Outra “IceCubista”, Elisa Resconi, uma astrofísica da Universidade Técnica de Munique, reuniu uma pequena equipe para investigar mais de perto. Sintetizando todas as observações que já foram feitas sobre o TXS, eles descobriram que ele realmente havia se expandido em gamas em 2014, mas de uma maneira sutil. Embora não houvesse gerado mais energia de raios gama, seu espectro havia se deslocado para as gamas de alta energia exatamente quando explodiu em neutrinos. E as formas dos espectros óptico e de neutrinos mudaram-se de forma complementar durante as duas chamas. “Tudo se mantém unido”, diz Watson, “acredito na pesquisa, mas foram necessários os três artigos para me convencer. Esta é a primeira evidência direta convincente da aceleração de um componente hadrônico [uma partícula feita de quarks] em qualquer fonte.”
A física básica de partículas diz que esses neutrinos só podem ter sido produzidos por hádrons, que seriam principalmente prótons, emergindo no jato de blazar e colidindo com outras partículas, incluindo fótons, ao sair. Como os raios cósmicos que bombardeiam a Terra são compostos predominantemente por prótons e núcleos mais pesados, o simples fato de um blazar ter agora demonstrado produzir neutrinos de alta energia é o primeiro indício sólido de uma possível fonte de raios cósmicos de energia ultra-alta. A razão pela qual é difícil identificar as fontes dos raios cósmicos é que eles carregam carga elétrica, então suas trajetórias são dobradas por campos magnéticos interestelares e suas direções de chegada não apontam para suas origens. Como os neutrinos detectados no IceCube devem ter viajado em linhas retas e devem ter sido produzidos por hádrons, eles indicam que os hádrons de alta energia devem ter sido emitidos da mesma fonte de blazar.

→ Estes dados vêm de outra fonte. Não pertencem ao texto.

-- what one pop's direction fold does to (visited, queue)
lemma pv_visitDir_fold (maze : List (List Int)) (rows cols : Int) (rc : Int × Int) :
    ∀ (ds : List (Int × Int)) (v : PySem.Set (Int × Int)) (q : List (Int × Int)),
      (∀ x ∈ v, x ∈ (ds.foldl (pvVisitDir maze rows cols rc) (v, q)).1) ∧
      (∀ x ∈ (ds.foldl (pvVisitDir maze rows cols rc) (v, q)).1,
        x ∈ v ∨ (x ∈ pvZeros maze rows cols ∧ ∃ d ∈ ds, x = (rc.1 + d.1, rc.2 + d.2))) ∧
      (∀ y ∈ q, y ∈ (ds.foldl (pvVisitDir maze rows cols rc) (v, q)).2) ∧
      (∀ y ∈ (ds.foldl (pvVisitDir maze rows cols rc) (v, q)).2,
        y ∈ q ∨ ((y ∈ (ds.foldl (pvVisitDir maze rows cols rc) (v, q)).1) ∧ y ∉ v)) ∧
      (∀ x ∈ (ds.foldl (pvVisitDir maze rows cols rc) (v, q)).1, x ∉ v →
        x ∈ (ds.foldl (pvVisitDir maze rows cols rc) (v, q)).2) ∧
      ((ds.foldl (pvVisitDir maze rows cols rc) (v, q)).2.length +
        pvUnvis (pvZeros maze rows cols) (ds.foldl (pvVisitDir maze rows cols rc) (v, q)).1 ≤
        q.length + pvUnvis (pvZeros maze rows cols) v) ∧
      (∀ d ∈ ds, (rc.1 + d.1, rc.2 + d.2) ∈ pvZeros maze rows cols →
        (rc.1 + d.1, rc.2 + d.2) ∈ (ds.foldl (pvVisitDir maze rows cols rc) (v, q)).1) := by
  intro ds
  induction ds with
  | nil =>
    intro v q
    refine ⟨fun x hx => hx, fun x hx => Or.inl hx, fun y hy => hy,
      fun y hy => Or.inl hy, fun x hx hxv => absurd hx hxv, le_refl _, ?_⟩
    intro d hd
    cases hd
  | cons d ds ih =>
    intro v q
    simp only [List.foldl_cons]
    by_cases hcond : 0 ≤ rc.1 + d.1 ∧ rc.1 + d.1 < rows ∧ 0 ≤ rc.2 + d.2 ∧ rc.2 + d.2 < cols ∧
        (pvAt maze (rc.1 + d.1) (rc.2 + d.2) == 0) = true ∧ (rc.1 + d.1, rc.2 + d.2) ∉ v
    · have hstep : pvVisitDir maze rows cols rc (v, q) d =
          (PySem.Set.add v (rc.1 + d.1, rc.2 + d.2), q ++ [(rc.1 + d.1, rc.2 + d.2)]) := by
        unfold pvVisitDir
        rw [if_pos hcond]
      rw [hstep]
      have hnZ : (rc.1 + d.1, rc.2 + d.2) ∈ pvZeros maze rows cols := by
        refine (pv_mem_zeros maze rows cols _).mpr ?_
        exact ⟨⟨hcond.1, hcond.2.1⟩, ⟨hcond.2.2.1, hcond.2.2.2.1⟩,
          by simpa using hcond.2.2.2.2.1⟩
      obtain ⟨ih1, ih2, ih3, ih4, ih5, ih6, ih7⟩ :=
        ih (PySem.Set.add v (rc.1 + d.1, rc.2 + d.2)) (q ++ [(rc.1 + d.1, rc.2 + d.2)])
      have hmemn : (rc.1 + d.1, rc.2 + d.2) ∈ PySem.Set.add v (rc.1 + d.1, rc.2 + d.2) :=
        (PySem.Set.mem_add _ _ _).mpr (Or.inr rfl)
      refine ⟨?_, ?_, ?_, ?_, ?_, ?_, ?_⟩
      · intro x hx
        exact ih1 x ((PySem.Set.mem_add _ _ _).mpr (Or.inl hx))
      · intro x hx
        rcases ih2 x hx with h | h
        · rcases (PySem.Set.mem_add _ _ _).mp h with h' | h'
          · exact Or.inl h'
          · exact Or.inr ⟨h' ▸ hnZ, d, List.mem_cons_self, h'⟩
        · exact Or.inr ⟨h.1, h.2.imp (fun d' hd' => ⟨List.mem_cons_of_mem _ hd'.1, hd'.2⟩)⟩
      · intro y hy
        exact ih3 y (List.mem_append_left _ hy)
      · intro y hy
        rcases ih4 y hy with h | h
        · rcases List.mem_append.mp h with h' | h'
          · exact Or.inl h'
          · rcases List.mem_singleton.mp h' with rfl
            exact Or.inr ⟨ih1 _ hmemn, hcond.2.2.2.2.2⟩
        · refine Or.inr ⟨h.1, ?_⟩
          intro hyv
          exact h.2 ((PySem.Set.mem_add _ _ _).mpr (Or.inl hyv))
      · intro x hx hxv
        by_cases hxn : x ∈ PySem.Set.add v (rc.1 + d.1, rc.2 + d.2)
        · rcases (PySem.Set.mem_add _ _ _).mp hxn with h' | h'
          · exact absurd h' hxv
          · exact ih3 x (by rw [h']; exact List.mem_append_right _ (List.mem_singleton_self _))
        · exact ih5 x hx hxn
      · have hlt := pv_unvis_add_lt (pvZeros maze rows cols) v (rc.1 + d.1, rc.2 + d.2)
          hnZ hcond.2.2.2.2.2
        have := ih6
        rw [List.length_append, List.length_singleton] at this
        omega
      · intro d' hd' hZ'
        rcases List.mem_cons.mp hd' with rfl | hd'
        · exact ih1 _ hmemn
        · exact ih7 d' hd' hZ'
    · have hstep : pvVisitDir maze rows cols rc (v, q) d = (v, q) := by
        unfold pvVisitDir
        rw [if_neg hcond]
      rw [hstep]
      obtain ⟨ih1, ih2, ih3, ih4, ih5, ih6, ih7⟩ := ih v q
      refine ⟨ih1, ?_, ih3, ih4, ih5, ih6, ?_⟩
      · intro x hx
        rcases ih2 x hx with h | h
        · exact Or.inl h
        · exact Or.inr ⟨h.1, h.2.imp (fun d' hd' => ⟨List.mem_cons_of_mem _ hd'.1, hd'.2⟩)⟩
      · intro d' hd' hZ'
        rcases List.mem_cons.mp hd' with heq | hd'
        · subst heq
          have hin : (rc.1 + d'.1, rc.2 + d'.2) ∈ v := by
            by_contra hnv
            obtain ⟨⟨h1, h2⟩, ⟨h3, h4⟩, h5⟩ := (pv_mem_zeros maze rows cols _).mp hZ'
            exact hcond ⟨h1, h2, h3, h4, by simpa using h5, hnv⟩
          exact ih1 _ hin
        · exact ih7 d' hd' hZ'
-- pv_equiv track=rewrite | github.com/WriteWrote/vsu_faculties_prediction | data_restoring.py | scrape_groups_ids
-- ===== SOURCE A (Python) =====
-- def scrape_groups_ids(full_data: list, groups_list: list):
--     clean_groups = []
--
--     for group in full_data:
--         clean_groups.append(str(group[0]))
--
--     result = []
--
--     for group in groups_list:
--         if clean_groups.__contains__(group):
--             result.append(1)
--         else:
--             result.append(0)
--
--     return result
-- ===== SOURCE B (Python) =====
-- def scrape_groups_ids(full_data: list, groups_list: list):
--     # Build an index group-value -> list of positions once, then mark matches
--     # row by row: no per-group scan of the data keys.
--     index = {}
--     for i, group in enumerate(groups_list):
--         index[group] = index.get(group, []) + [i]
--     result = [0] * len(groups_list)
--     for row in full_data:
--         for i in index.get(str(row[0]), []):
--             result[i] = 1
--     return result
-- ===== Notes on version B (the rewrite author's own statement) =====
-- stated objective: faster
-- what changed: B inverts the iteration: it builds a hash index from each group value to its positions once, initialises an all-zero flag list, and marks the indexed positions per data row, removing A's per-group scan of the materialised key list.
import Mathlib
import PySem

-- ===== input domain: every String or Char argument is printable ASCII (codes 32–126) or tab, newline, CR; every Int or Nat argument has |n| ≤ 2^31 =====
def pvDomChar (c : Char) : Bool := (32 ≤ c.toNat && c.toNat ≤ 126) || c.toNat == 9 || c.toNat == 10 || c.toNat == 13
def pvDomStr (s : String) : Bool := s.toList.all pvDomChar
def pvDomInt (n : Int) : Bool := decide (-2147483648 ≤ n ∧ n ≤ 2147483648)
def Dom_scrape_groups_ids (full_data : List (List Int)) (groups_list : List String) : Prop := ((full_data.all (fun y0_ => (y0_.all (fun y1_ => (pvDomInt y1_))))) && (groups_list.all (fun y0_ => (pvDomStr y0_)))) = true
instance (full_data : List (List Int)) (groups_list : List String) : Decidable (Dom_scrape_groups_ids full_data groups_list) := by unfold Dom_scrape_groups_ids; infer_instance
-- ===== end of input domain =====

-- B inverts the iteration: a hash index from group value to positions, zero-initialised flags marked row by row.
-- Pre_ excludes inputs on which Python A raises IndexError (an empty row); equivalence is about the return value only.
-- ===== PORT A =====
def scrape_groups_ids (full_data : List (List Int)) (groups_list : List String) : List Int :=
  let clean_groups := full_data.foldl
    (fun acc group => acc ++ [PySem.Int.toStr ((PySem.List.pyGet? group 0).getD 0)]) []
  groups_list.foldl (fun acc group => acc ++ [if clean_groups.contains group then 1 else 0]) []

-- ===== PORT B =====
def scrape_groups_ids_alt (full_data : List (List Int)) (groups_list : List String) : List Int :=
  let index : PySem.Dict String (List Int) :=
    (PySem.List.enumerate groups_list).foldl
      (fun d p => PySem.Dict.modify d p.2 [] (fun l => l ++ [p.1])) PySem.Dict.empty
  full_data.foldl
    (fun result row =>
      (PySem.Dict.getD index (PySem.Int.toStr ((PySem.List.pyGet? row 0).getD 0)) []).foldl
        (fun r i => PySem.List.pySetD r i 1) result)
    (List.replicate groups_list.length 0)

-- ===== PRECONDITION & SPEC =====
-- Pre_ excludes exactly the inputs on which Python A raises IndexError: a row of full_data that is empty.
def Pre_scrape_groups_ids (full_data : List (List Int)) (_groups_list : List String) : Prop :=
  ∀ row ∈ full_data, row ≠ []
instance (full_data : List (List Int)) (groups_list : List String) : Decidable (Pre_scrape_groups_ids full_data groups_list) := by unfold Pre_scrape_groups_ids; infer_instance
def pvWitness_scrape_groups_ids : List (List Int) × List String := ([[1], [2, 3]], ["1", "5"])
def Spec_scrape_groups_ids (full_data : List (List Int)) (groups_list : List String) (out : List Int) : Prop := out = scrape_groups_ids_alt full_data groups_list
instance (full_data : List (List Int)) (groups_list : List String) (out : List Int) : Decidable (Spec_scrape_groups_ids full_data groups_list out) := by unfold Spec_scrape_groups_ids; infer_instance

-- ===== CLAIM (what is proved, stated in full; the proofs are below) =====
def Claim_equal_scrape_groups_ids : Prop := ∀ (full_data : List (List Int)) (groups_list : List String), Dom_scrape_groups_ids full_data groups_list → Pre_scrape_groups_ids full_data groups_list → Spec_scrape_groups_ids full_data groups_list (scrape_groups_ids full_data groups_list)

-- ===== LEMMAS AND PROOFS =====

theorem pv_foldl_append_map {α β : Type} (f : α → β) (l : List α) (acc : List β) :
    l.foldl (fun acc x => acc ++ [f x]) acc = acc ++ l.map f := by
  induction l generalizing acc with
  | nil => simp
  | cons x xs ih => simp [List.foldl, ih]

-- the index that B builds maps each group to the list of its positions in groups_list
theorem pv_index_getD (gl : List String) (k : String) :
    PySem.Dict.getD
      ((PySem.List.enumerate gl).foldl
        (fun d p => PySem.Dict.modify d p.2 [] (fun l => l ++ [p.1])) PySem.Dict.empty) k []
    = ((PySem.List.enumerate gl).filter (fun p => p.2 == k)).map (·.1) := by
  have hswap : (PySem.List.enumerate gl).foldl
      (fun d p => PySem.Dict.modify d p.2 [] (fun l => l ++ [p.1])) PySem.Dict.empty
      = ((PySem.List.enumerate gl).map Prod.swap).foldl
          (fun d p => PySem.Dict.modify d p.1 [] (fun l => l ++ [p.2])) PySem.Dict.empty := by
    rw [List.foldl_map]
    simp
  rw [hswap, PySem.Dict.getD_foldl_modify_append, PySem.Dict.getD_empty, List.nil_append]
  rw [List.filter_map, List.map_map]
  rfl

-- elementwise effect of marking a list of in-range nonnegative positions with 1
theorem pv_set_getElem? (L : List Int) (state : List Int) (j : Nat)
    (h : ∀ i ∈ L, 0 ≤ i ∧ i.toNat < state.length) :
    (L.foldl (fun r i => PySem.List.pySetD r i 1) state)[j]?
      = if (j : Int) ∈ L then some 1 else state[j]? := by
  induction L generalizing state with
  | nil => simp
  | cons i L ih =>
    have hi := h i (List.mem_cons_self)
    have hset : PySem.List.pySetD state i (1 : Int) = state.set i.toNat 1 :=
      PySem.List.pySetD_of_nonneg _ _ hi.1
    have hlen : (PySem.List.pySetD state i (1 : Int)).length = state.length := by
      rw [hset]; simp
    rw [List.foldl_cons, ih _ (fun i' hi' => by
      have := h i' (List.mem_cons_of_mem _ hi'); rw [hlen]; exact this)]
    by_cases hmem : (j : Int) ∈ L
    · simp [hmem]
    · by_cases hji : (j : Int) = i
      · have hj : i.toNat = j := by omega
        simp only [hset, hj, List.mem_cons, hji, true_or, if_true]
        rw [List.getElem?_set]
        have : j < state.length := by omega
        simp [this]
      · have : ¬ ((j : Int) ∈ i :: L) := by
          simp [List.mem_cons, hji, hmem]
        simp only [hmem, if_false, this, if_false, hset]
        rw [List.getElem?_set]
        have : ¬ (i.toNat = j) := by omega
        simp [this]

-- marking all positions of key k turns map χ into map (if · == k then 1 else χ ·)
theorem pv_mark (gl : List String) (k : String) (χ : String → Int) :
    (((PySem.List.enumerate gl).filter (fun p => p.2 == k)).map (·.1)).foldl
      (fun r i => PySem.List.pySetD r i 1) (gl.map χ)
    = gl.map (fun g => if g == k then 1 else χ g) := by
  apply List.ext_getElem?
  intro j
  rw [pv_set_getElem?]
  · have hmem : ((j : Int) ∈ ((PySem.List.enumerate gl).filter (fun p => p.2 == k)).map (·.1))
        ↔ (∃ h : j < gl.length, gl[j] = k) := by
      constructor
      · rintro hm
        simp only [List.mem_map, List.mem_filter] at hm
        obtain ⟨p, ⟨hp, hpk⟩, hpj⟩ := hm
        rw [PySem.List.mem_enumerate_iff] at hp
        obtain ⟨kk, hkk, rfl⟩ := hp
        simp only at hpj hpk
        have : kk = j := by omega
        subst this
        exact ⟨hkk, by simpa using hpk⟩
      · rintro ⟨hj, hk⟩
        simp only [List.mem_map, List.mem_filter]
        exact ⟨((j : Int), gl[j]), ⟨by
          rw [PySem.List.mem_enumerate_iff]; exact ⟨j, hj, by simp⟩, by simpa using hk⟩, rfl⟩
    by_cases hj : j < gl.length
    · by_cases hk : gl[j] = k
      · rw [if_pos (hmem.2 ⟨hj, hk⟩)]
        rw [List.getElem?_map]
        have : gl[j]? = some gl[j] := List.getElem?_eq_getElem hj
        simp [this, hk]
      · have : ¬ ((j : Int) ∈ ((PySem.List.enumerate gl).filter (fun p => p.2 == k)).map (·.1)) := by
          intro hm; exact hk (hmem.1 hm).2
        rw [if_neg this]
        rw [List.getElem?_map, List.getElem?_map]
        simp [List.getElem?_eq_getElem hj, hk]
    · have : ¬ ((j : Int) ∈ ((PySem.List.enumerate gl).filter (fun p => p.2 == k)).map (·.1)) := by
        intro hm; exact hj (hmem.1 hm).1
      rw [if_neg this]
      rw [List.getElem?_map, List.getElem?_map]
      simp [List.getElem?_eq_none (le_of_not_gt hj)]
  · intro i hi
    simp only [List.mem_map, List.mem_filter] at hi
    obtain ⟨p, ⟨hp, _⟩, hpj⟩ := hi
    rw [PySem.List.mem_enumerate_iff] at hp
    obtain ⟨kk, hkk, rfl⟩ := hp
    simp only at hpj
    subst hpj
    constructor
    · omega
    · simp; omega

theorem pv_alt_invariant (rows : List (List Int)) (gl : List String) (χ : String → Int) :
    rows.foldl
      (fun result row =>
        (PySem.Dict.getD
          ((PySem.List.enumerate gl).foldl
            (fun d p => PySem.Dict.modify d p.2 [] (fun l => l ++ [p.1])) PySem.Dict.empty)
          (PySem.Int.toStr ((PySem.List.pyGet? row 0).getD 0)) []).foldl
          (fun r i => PySem.List.pySetD r i 1) result)
      (gl.map χ)
    = gl.map (fun g =>
        if (rows.map (fun row => PySem.Int.toStr ((PySem.List.pyGet? row 0).getD 0))).contains g
        then 1 else χ g) := by
  induction rows generalizing χ with
  | nil => simp
  | cons row rest ih =>
    rw [List.foldl_cons, pv_index_getD, pv_mark, ih]
    apply List.map_congr_left
    intro g _
    simp only [List.map_cons, List.contains_cons]
    set k := PySem.Int.toStr ((PySem.List.pyGet? row 0).getD 0) with hkdef
    by_cases hk : g = k
    · simp [hk]
    · simp [hk]

-- ===== VERDICT (by name: the statement is the Claim_ definition above) =====
theorem scrape_groups_ids_spec : Claim_equal_scrape_groups_ids := by
  intro full_data groups_list _ _
  unfold Spec_scrape_groups_ids scrape_groups_ids scrape_groups_ids_alt
  have hrep : List.replicate groups_list.length (0 : Int)
      = groups_list.map (fun _ => (0 : Int)) := by simp
  rw [hrep, pv_alt_invariant full_data groups_list (fun _ => (0 : Int))]
  simp only [pv_foldl_append_map, List.nil_append]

Os vários modelos para emissão de neutrinos a partir de blazares, desenvolvidos em isolamento teórico, agora tiveram seu primeiro encontro com dados reais, e nenhum pode explicar os detalhes exatos que foram vistos. O teórico Eli Waxman, do Instituto de Ciência Weizmann, em Israel, acredita que os modelos “exigirão uma modificação completa”.
Essa descoberta também dá impulso para o campo nascente da astronomia de neutrinos. Tanto Waxman quanto Watson agora têm fome de instrumentos de próxima geração. A colaboração do IceCube propôs um upgrade que melhora a sensibilidade em uma ordem de grandeza, e instrumentos similares estão planejados para serem utilizados no Mar Mediterrâneo e no Lago Baikal, na Sibéria.
Enquanto isso, este notável telescópio continua a observar o céu de neutrinos a partir da sua morada gelada. O IceCube ainda terá mais surpresas a demonstrar. [Scientific American]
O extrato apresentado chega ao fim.